Mishandling Reports of Sexual Harassment Could Cost Your District Millions

by Holly James

Late last week, it was announced that USC has agreed to pay $852 million to settle claims made by 710 women alleging sexual assault and sexual harassment by a former USC physician.  This is in addition to a $200 million settlement USC previously agreed to pay in a federal class action arising from similar allegations against the same employee.

This is the world of Title IX, and this is what could potentially happen when school districts and universities mishandle reports of sexual harassment.  Failure to respond appropriately to these types of allegations could result in sanctions from the Department of Education or liability for money damages in court.  (USC took a hit in both places.)

USC’s liability is rooted in claims that the school was deliberately indifferent to sexual harassment and sexual assault complaints about its employee.  School districts are not immune from these kinds of suits.

The USC settlement is a huge number, but that is only due to the large number of plaintiffs involved.  This latest settlement works out to about $1.2 million per plaintiff.  That amount is not beyond the realm of possibilities in the K-12 context.  There have even been some jury verdicts against school districts that are significantly higher.

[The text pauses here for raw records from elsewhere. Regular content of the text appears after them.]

-- pv_equiv track=rewrite | github.com/diegorodriguezv/aoc | 2022/15b.py | nibbles
-- ===== SOURCE A (Python) =====
-- def nibbles(num):
--     snum = bin(num)[2:]
--     parts = []
--     end = len(snum)
--     while end > 0:
--         parts.append(snum[max(end - 4, 0) : end].zfill(4))
--         end = end - 4
--     return "_".join(reversed(parts))
-- ===== SOURCE B (Python) =====
-- def nibbles(num):
--     s = bin(num)[2:]
--     s = "0" * (-len(s) % 4) + s
--     parts = []
--     while s:
--         parts.append(s[:4])
--         s = s[4:]
--     return "_".join(parts)
-- ===== Notes on version B (the rewrite author's own statement) =====
-- stated objective: simpler
-- what changed: Instead of stepping backwards through the bit string in nibble strides with a per-chunk zfill and reversing the collected parts, B pads the string once at the front to a whole number of nibbles and chunks it forward, so no per-chunk padding and no reversal are needed.
import Mathlib
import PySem

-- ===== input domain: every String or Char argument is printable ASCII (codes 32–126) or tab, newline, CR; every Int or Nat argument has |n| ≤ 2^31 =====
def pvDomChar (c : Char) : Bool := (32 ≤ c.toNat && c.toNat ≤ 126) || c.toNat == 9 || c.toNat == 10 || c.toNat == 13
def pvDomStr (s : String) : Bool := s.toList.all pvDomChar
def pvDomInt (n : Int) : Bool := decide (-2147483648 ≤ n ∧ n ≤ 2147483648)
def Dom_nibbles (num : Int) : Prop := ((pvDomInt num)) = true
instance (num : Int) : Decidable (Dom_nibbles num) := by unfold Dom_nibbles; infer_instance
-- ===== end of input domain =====

-- B replaces A's backward stride-4 loop with per-chunk zfill and a final reversal by one
-- global front pad to a multiple of 4 followed by forward chunking; same return value.

-- ===== PORT A =====
-- binary digit string of a Nat as Python's bin produces it (hand port, exact:
-- most-significant digit first, no leading zeros; empty for 0, handled in pvBin2)
def pvBinNat : Nat → List Char
  | 0 => []
  | (n+1) => pvBinNat ((n+1) / 2) ++ [if (n+1) % 2 = 1 then '1' else '0']
decreasing_by exact Nat.div_lt_self (Nat.succ_pos n) (by omega)

-- bin(num)[2:] : for num ≥ 0 drops "0b"; for num < 0 bin gives "-0b…", so [2:] keeps a 'b'
def pvBin2 (num : Int) : List Char :=
  if 0 ≤ num then (if num = 0 then ['0'] else pvBinNat num.toNat)
  else 'b' :: pvBinNat (-num).toNat

-- str.zfill(4)
def zfill4 (l : List Char) : List Char := List.replicate (4 - l.length) '0' ++ l

-- A's while loop: parts accumulated in order of appending (back-to-front chunks)
def aLoop (s : List Char) (e : Nat) (parts : List (List Char)) : List (List Char) :=
  if e = 0 then parts
  else aLoop s (e - 4) (parts ++ [zfill4 ((s.take e).drop (e - 4))])
decreasing_by omega

def nibbles (num : Int) : String :=
  let snum := pvBin2 num
  String.ofList (List.intercalate ['_'] (aLoop snum snum.length []).reverse)

-- ===== PORT B =====
-- B's while loop: take the first 4 chars, continue on the rest
def bChunks (s : List Char) : List (List Char) :=
  if s = [] then [] else s.take 4 :: bChunks (s.drop 4)
termination_by s.length
decreasing_by
  rename_i h
  have h1 : 0 < s.length := List.length_pos_iff_ne_nil.mpr h
  have h2 : (s.drop 4).length = s.length - 4 := List.length_drop
  omega

def nibbles_alt (num : Int) : String :=
  let s := pvBin2 num
  let s := List.replicate ((PySem.Int.mod (-(s.length : Int)) 4).toNat) '0' ++ s
  String.ofList (List.intercalate ['_'] (bChunks s))

-- ===== PRECONDITION & SPEC =====
def Spec_nibbles (num : Int) (out : String) : Prop := out = nibbles_alt num
instance (num : Int) (out : String) : Decidable (Spec_nibbles num out) := by unfold Spec_nibbles; infer_instance

-- ===== CLAIM (what is proved, stated in full; the proofs are below) =====
def Claim_equal_nibbles : Prop := ∀ (num : Int), Dom_nibbles num → Spec_nibbles num (nibbles num)

-- ===== LEMMAS AND PROOFS =====

-- A's parts list in reversed (front-to-back) order, accumulator removed
def aRec (s : List Char) (e : Nat) : List (List Char) :=
  if e = 0 then [] else aRec s (e - 4) ++ [zfill4 ((s.take e).drop (e - 4))]
decreasing_by omega

-- Python's pad -len(s) % 4, as a Nat
def padN (L : Nat) : Nat := (PySem.Int.mod (-(L : Int)) 4).toNat

lemma padN_eq (L : Nat) : padN L = (4 - L % 4) % 4 := by
  unfold padN
  rw [PySem.Int.mod_eq_emod_of_pos (by omega : (0:Int) < 4)]
  omega

lemma aLoop_eq (s : List Char) (e : Nat) (p : List (List Char)) :
    aLoop s e p = p ++ (aRec s e).reverse := by
  induction e using Nat.strong_induction_on generalizing p with
  | _ e ih =>
    rw [aLoop, aRec]
    by_cases he : e = 0
    · simp [he]
    · rw [if_neg he, if_neg he, ih (e - 4) (by omega)]
      simp

lemma aRec_take (s : List Char) (k e : Nat) (hek : e ≤ k) :
    aRec (s.take k) e = aRec s e := by
  induction e using Nat.strong_induction_on generalizing k with
  | _ e ih =>
    conv_lhs => rw [aRec]
    conv_rhs => rw [aRec]
    by_cases he : e = 0
    · simp [he]
    · rw [if_neg he, if_neg he, ih (e - 4) (by omega) k (by omega),
        List.take_take, min_eq_left hek]

lemma bChunks_append (l t : List Char) (hl : 4 ∣ l.length) (ht : t.length = 4) :
    bChunks (l ++ t) = bChunks l ++ [t] := by
  suffices H : ∀ (n : Nat) (l : List Char), l.length ≤ n → 4 ∣ l.length →
      bChunks (l ++ t) = bChunks l ++ [t] from H l.length l le_rfl hl
  intro n
  induction n with
  | zero =>
    intro l hn _
    have h0 : l = [] := by
      cases l with
      | nil => rfl
      | cons a l => simp at hn
    subst h0
    rw [List.nil_append, bChunks.eq_def, if_neg (by simp [← List.length_pos_iff_ne_nil]; omega)]
    rw [List.take_of_length_le (by omega), List.drop_eq_nil_of_le (by omega)]
    simp [bChunks]
  | succ n ih =>
    intro l hn hl
    by_cases h0 : l = []
    · subst h0
      rw [List.nil_append, bChunks.eq_def, if_neg (by simp [← List.length_pos_iff_ne_nil]; omega)]
      rw [List.take_of_length_le (by omega), List.drop_eq_nil_of_le (by omega)]
      simp [bChunks]
    · have h4 : 4 ≤ l.length := by
        have : 0 < l.length := List.length_pos_iff_ne_nil.mpr h0
        rcases hl with ⟨c, hc⟩
        omega
      conv_lhs => rw [bChunks.eq_def]
      rw [if_neg (by simp [h0]),
          List.take_append_of_le_length h4, List.drop_append_of_le_length h4,
          ih (l.drop 4) (by simp; omega) (by simp; omega)]
      conv_rhs => rw [bChunks.eq_def]
      rw [if_neg h0]
      simp

lemma main_parts (s : List Char) (h : s ≠ []) :
    aRec s s.length = bChunks (List.replicate (padN s.length) '0' ++ s) := by
  suffices H : ∀ (n : Nat) (s : List Char), s.length ≤ n → s ≠ [] →
      aRec s s.length = bChunks (List.replicate (padN s.length) '0' ++ s) from
    H s.length s le_rfl h
  intro n
  induction n with
  | zero =>
    intro s hn h
    exact absurd (List.eq_nil_of_length_eq_zero (by omega)) h
  | succ n ih =>
    intro s hn h
    have hpos : 0 < s.length := List.length_pos_iff_ne_nil.mpr h
    by_cases hle : s.length ≤ 4
    · -- exactly one chunk
      have hpadlt : padN s.length = 4 - s.length := by rw [padN_eq]; omega
      conv_lhs => rw [aRec]
      rw [if_neg (by omega)]
      conv_lhs => rw [aRec]
      rw [if_pos (by omega)]
      have hlen : (List.replicate (padN s.length) '0' ++ s).length = 4 := by
        simp [hpadlt]; omega
      rw [bChunks.eq_def]
      rw [if_neg (by intro he; rw [he] at hlen; simp at hlen)]
      rw [List.take_of_length_le (le_of_eq hlen), List.drop_eq_nil_of_le (le_of_eq hlen)]
      have hnil : bChunks ([] : List Char) = [] := by rw [bChunks.eq_def]; simp
      rw [hnil]
      have h0 : s.length - 4 = 0 := by omega
      rw [h0, List.drop_zero, List.take_length]
      unfold zfill4
      rw [hpadlt]
      simp
    · -- final 4-chunk peeled off, rest by IH on the take
      have h4 : 4 < s.length := by omega
      have hs' : (s.take (s.length - 4)).length = s.length - 4 := by simp
      have htk : s.take (s.length - 4) ≠ [] := by
        simp [← List.length_pos_iff_ne_nil]; omega
      conv_lhs => rw [aRec]
      rw [if_neg (by omega)]
      have hrec : aRec s (s.length - 4)
          = aRec (s.take (s.length - 4)) ((s.take (s.length - 4)).length) := by
        rw [hs']; exact (aRec_take s (s.length - 4) (s.length - 4) le_rfl).symm
      rw [hrec, ih (s.take (s.length - 4)) (by rw [hs']; omega) htk, hs']
      have hpad : padN (s.length - 4) = padN s.length := by
        rw [padN_eq, padN_eq]; omega
      have hchunk : zfill4 ((s.take s.length).drop (s.length - 4)) = s.drop (s.length - 4) := by
        rw [List.take_length]
        unfold zfill4
        have hd : (s.drop (s.length - 4)).length = 4 := by simp; omega
        rw [hd]
        simp
      rw [hchunk, hpad]
      have hdvd : 4 ∣ (List.replicate (padN s.length) '0' ++ s.take (s.length - 4)).length := by
        rw [List.length_append, List.length_replicate, hs', padN_eq]
        omega
      have hd4 : (s.drop (s.length - 4)).length = 4 := by simp; omega
      have hA := bChunks_append (List.replicate (padN s.length) '0' ++ s.take (s.length - 4))
        (s.drop (s.length - 4)) hdvd hd4
      have hsplit : List.replicate (padN s.length) '0' ++ s
          = (List.replicate (padN s.length) '0' ++ s.take (s.length - 4)) ++ s.drop (s.length - 4) := by
        rw [List.append_assoc, List.take_append_drop]
      rw [hsplit, hA]

lemma pvBin2_ne_nil (num : Int) : pvBin2 num ≠ [] := by
  unfold pvBin2
  by_cases h : (0:Int) ≤ num
  · rw [if_pos h]
    by_cases h0 : num = 0
    · simp [h0]
    · rw [if_neg h0]
      have hn : num.toNat ≠ 0 := by omega
      rcases Nat.exists_eq_succ_of_ne_zero hn with ⟨m, hm⟩
      rw [hm, pvBinNat]; simp
  · simp [h]

-- ===== VERDICT (by name: the statement is the Claim_ definition above) =====
theorem nibbles_spec : Claim_equal_nibbles := by
  intro num _
  show nibbles num = nibbles_alt num
  simp only [nibbles, nibbles_alt]
  rw [aLoop_eq, List.nil_append]
  have := main_parts (pvBin2 num) (pvBin2_ne_nil num)
  rw [padN] at this
  rw [this, List.reverse_reverse]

It is also critical to remember that the Department of Education issued regulations last summer concerning how districts must respond to alleged sexual harassment.  The regulations are quite extensive and impose a multitude of requirements on districts, including a very specific and detailed grievance process that must be used to handle formal complaints of sexual harassment.

If, and when, your district is faced with a report of Title IX sexual harassment, it is worth a call to your lawyers.  We are here to coach you through the regulations to help make sure your district is in compliance.  If you haven’t done so yet, we can also help with mandatory policy updates, notices, and training for your personnel to make sure you’re well-positioned before your next complaint comes in.

Above all else, remember this: Do not ignore allegations of sexual harassment.  Deal with them promptly and properly.  Mishandling these allegations could cost you millions, not to mention the trust of your community.